[Collected data entries]
-- pv_equiv track=rewrite | github.com/Kawatami/O-CALM | source/data/data_modules/NERDataModule.py | process_attention_mask_without_context
-- ===== SOURCE A (Python) =====
-- def process_attention_mask_without_context(input_ids, attention_mask, eos_token_id) :
--
--     res_attention_mask = []
--     res_token_type_ids = []
--
--     for sequence, attention_mask in zip(input_ids, attention_mask) :
--
--         current_token_type_ids = []
--         current_attention_mask = []
--         context_found = False
--
--         for id, attention in zip(sequence, attention_mask) :
--
--             # attention
--             if attention == 0 or context_found: # if outside attention or in context just ignore
--                 current_attention_mask.append(0)
--             elif id == eos_token_id : # if EOS found we are in context
--                 context_found = True
--                 current_attention_mask.append(0)
--             else :
--                 current_attention_mask.append(1)
--
--             # context type id
--             current_token_type_ids.append(int(context_found))
--
--
--         res_attention_mask.append(current_attention_mask)
--         res_token_type_ids.append(current_token_type_ids)
--
--     return res_attention_mask, res_token_type_ids
-- ===== SOURCE B (Python) =====
-- def process_attention_mask_without_context(input_ids, attention_mask, eos_token_id):
--     res_attention_mask = []
--     res_token_type_ids = []
--     for sequence, am in zip(input_ids, attention_mask):
--         pairs = list(zip(sequence, am))
--         n = len(pairs)
--         # cut = position of the first attended EOS token, else the (truncated) length
--         cut = next((i for i, (tok, att) in enumerate(pairs) if att != 0 and tok == eos_token_id), n)
--         res_attention_mask.append([1 if att != 0 else 0 for _, att in pairs[:cut]] + [0] * (n - cut))
--         res_token_type_ids.append([0] * cut + [1] * (n - cut))
--     return res_attention_mask, res_token_type_ids
-- ===== Notes on version B (the rewrite author's own statement) =====
-- stated objective: alternative
-- what changed: Replaces the incremental context_found flag scan with an upfront computation of the cut index (first attended EOS, else the truncated length) followed by region-shaped list construction (per-token mask before the cut, constant blocks after).
import Mathlib
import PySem

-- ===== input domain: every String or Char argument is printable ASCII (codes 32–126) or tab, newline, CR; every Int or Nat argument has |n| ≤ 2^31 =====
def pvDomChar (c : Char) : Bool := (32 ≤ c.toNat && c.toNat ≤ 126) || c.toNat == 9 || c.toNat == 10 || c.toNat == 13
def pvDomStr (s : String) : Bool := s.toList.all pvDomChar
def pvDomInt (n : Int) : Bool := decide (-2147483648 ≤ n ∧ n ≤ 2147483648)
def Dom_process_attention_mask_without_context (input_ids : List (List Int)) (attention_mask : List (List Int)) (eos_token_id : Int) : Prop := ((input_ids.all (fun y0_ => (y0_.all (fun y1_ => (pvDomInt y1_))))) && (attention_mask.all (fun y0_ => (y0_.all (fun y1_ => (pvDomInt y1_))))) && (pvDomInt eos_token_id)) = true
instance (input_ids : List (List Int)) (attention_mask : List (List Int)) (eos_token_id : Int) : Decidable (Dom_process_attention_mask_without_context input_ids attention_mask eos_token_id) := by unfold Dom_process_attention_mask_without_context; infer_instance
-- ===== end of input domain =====

-- B replaces the incremental context_found flag with an upfront cut-index computation followed by region-shaped list construction; same asymptotic cost.
-- ===== PORT A =====
def pvRowA (eos : Int) (cf : Bool) : List (Int × Int) → List Int × List Int
  | [] => ([], [])
  | (id, att) :: rest =>
    if att == 0 || cf then
      let p := pvRowA eos cf rest
      ((0 : Int) :: p.1, (if cf then (1 : Int) else 0) :: p.2)
    else if id == eos then
      let p := pvRowA eos true rest
      ((0 : Int) :: p.1, (1 : Int) :: p.2)
    else
      let p := pvRowA eos cf rest
      ((1 : Int) :: p.1, (0 : Int) :: p.2)

def pvOuterA (eos : Int) : List (List Int × List Int) → List (List Int) × List (List Int)
  | [] => ([], [])
  | (s, a) :: rest =>
    let r := pvRowA eos false (s.zip a)
    let p := pvOuterA eos rest
    (r.1 :: p.1, r.2 :: p.2)

def process_attention_mask_without_context (input_ids : List (List Int)) (attention_mask : List (List Int)) (eos_token_id : Int) : List (List Int) × List (List Int) :=
  pvOuterA eos_token_id (input_ids.zip attention_mask)

-- ===== PORT B =====
-- cut = index of the first attended EOS token, else the (truncated) length
def pvCut (eos : Int) (pairs : List (Int × Int)) : Nat :=
  match pairs.findIdx? (fun p => p.2 != 0 && p.1 == eos) with
  | some i => i
  | none => pairs.length

def pvRowB (eos : Int) (pairs : List (Int × Int)) : List Int × List Int :=
  let n := pairs.length
  let cut := pvCut eos pairs
  ((pairs.take cut).map (fun p => if p.2 != 0 then (1 : Int) else 0) ++ List.replicate (n - cut) (0 : Int),
   List.replicate cut (0 : Int) ++ List.replicate (n - cut) (1 : Int))

def pvOuterB (eos : Int) : List (List Int × List Int) → List (List Int) × List (List Int)
  | [] => ([], [])
  | (s, a) :: rest =>
    let r := pvRowB eos (s.zip a)
    let p := pvOuterB eos rest
    (r.1 :: p.1, r.2 :: p.2)

def process_attention_mask_without_context_alt (input_ids : List (List Int)) (attention_mask : List (List Int)) (eos_token_id : Int) : List (List Int) × List (List Int) :=
  pvOuterB eos_token_id (input_ids.zip attention_mask)

-- ===== PRECONDITION & SPEC =====
def Spec_process_attention_mask_without_context (input_ids : List (List Int)) (attention_mask : List (List Int)) (eos_token_id : Int) (out : List (List Int) × List (List Int)) : Prop := out = process_attention_mask_without_context_alt input_ids attention_mask eos_token_id
instance (input_ids : List (List Int)) (attention_mask : List (List Int)) (eos_token_id : Int) (out : List (List Int) × List (List Int)) : Decidable (Spec_process_attention_mask_without_context input_ids attention_mask eos_token_id out) := by unfold Spec_process_attention_mask_without_context; infer_instance

-- ===== CLAIM (what is proved, stated in full; the proofs are below) =====
def Claim_equal_process_attention_mask_without_context : Prop := ∀ (input_ids : List (List Int)) (attention_mask : List (List Int)) (eos_token_id : Int), Dom_process_attention_mask_without_context input_ids attention_mask eos_token_id → Spec_process_attention_mask_without_context input_ids attention_mask eos_token_id (process_attention_mask_without_context input_ids attention_mask eos_token_id)

-- ===== LEMMAS AND PROOFS =====

lemma pvCut_cons_neg (eos : Int) (id att : Int) (rest : List (Int × Int))
    (h : ((att != 0) && (id == eos)) = false) :
    pvCut eos ((id, att) :: rest) = pvCut eos rest + 1 := by
  unfold pvCut
  simp only [List.findIdx?_cons, h]
  cases hf : rest.findIdx? (fun p => p.2 != 0 && p.1 == eos) <;> simp

lemma pvRowA_true (eos : Int) (z : List (Int × Int)) :
    pvRowA eos true z = (List.replicate z.length (0 : Int), List.replicate z.length (1 : Int)) := by
  induction z with
  | nil => simp [pvRowA]
  | cons hd tl ih =>
    obtain ⟨id, att⟩ := hd
    simp [pvRowA, ih, List.replicate_succ]

lemma pvRowB_cons_neg (eos : Int) (id att : Int) (rest : List (Int × Int))
    (h : ((att != 0) && (id == eos)) = false) :
    pvRowB eos ((id, att) :: rest) =
      ((if att != 0 then (1 : Int) else 0) :: (pvRowB eos rest).1,
       (0 : Int) :: (pvRowB eos rest).2) := by
  simp only [pvRowB, pvCut_cons_neg eos id att rest h, List.length_cons, List.take_succ_cons,
    List.map_cons, Nat.succ_sub_succ, List.replicate_succ, List.cons_append]

lemma pvRowA_false_eq (eos : Int) (z : List (Int × Int)) :
    pvRowA eos false z = pvRowB eos z := by
  induction z with
  | nil => simp [pvRowA, pvRowB, pvCut]
  | cons hd tl ih =>
    obtain ⟨id, att⟩ := hd
    by_cases h0 : att = 0
    · have hp : ((att != 0) && (id == eos)) = false := by simp [h0]
      rw [pvRowB_cons_neg eos id att tl hp]
      simp [pvRowA, h0, ih]
    · by_cases he : id = eos
      · subst he
        have hc : pvCut id ((id, att) :: tl) = 0 := by
          unfold pvCut; simp [List.findIdx?_cons, h0]
        simp [pvRowA, pvRowB, hc, h0, pvRowA_true, List.replicate_succ]
      · have hp : ((att != 0) && (id == eos)) = false := by simp [he]
        rw [pvRowB_cons_neg eos id att tl hp]
        simp [pvRowA, h0, he, ih]

lemma pvOuter_eq (eos : Int) (z : List (List Int × List Int)) :
    pvOuterA eos z = pvOuterB eos z := by
  induction z with
  | nil => rfl
  | cons hd tl ih =>
    obtain ⟨s, a⟩ := hd
    simp [pvOuterA, pvOuterB, ih, pvRowA_false_eq]


-- ===== VERDICT (by name: the statement is the Claim_ definition above) =====
theorem process_attention_mask_without_context_spec : Claim_equal_process_attention_mask_without_context := by
  intro input_ids attention_mask eos_token_id _
  unfold Spec_process_attention_mask_without_context process_attention_mask_without_context process_attention_mask_without_context_alt
  exact pvOuter_eq _ _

• Task objective: Using the entries above, repeat only the lines from the one containing "let n := pairs.length" through the one containing "-- ===== PRECONDITION", end lines included.

• Result for this task:
  let n := pairs.length
  let cut := pvCut eos pairs
  ((pairs.take cut).map (fun p => if p.2 != 0 then (1 : Int) else 0) ++ List.replicate (n - cut) (0 : Int),
   List.replicate cut (0 : Int) ++ List.replicate (n - cut) (1 : Int))

def pvOuterB (eos : Int) : List (List Int × List Int) → List (List Int) × List (List Int)
  | [] => ([], [])
  | (s, a) :: rest =>
    let r := pvRowB eos (s.zip a)
    let p := pvOuterB eos rest
    (r.1 :: p.1, r.2 :: p.2)

def process_attention_mask_without_context_alt (input_ids : List (List Int)) (attention_mask : List (List Int)) (eos_token_id : Int) : List (List Int) × List (List Int) :=
  pvOuterB eos_token_id (input_ids.zip attention_mask)

-- ===== PRECONDITION & SPEC =====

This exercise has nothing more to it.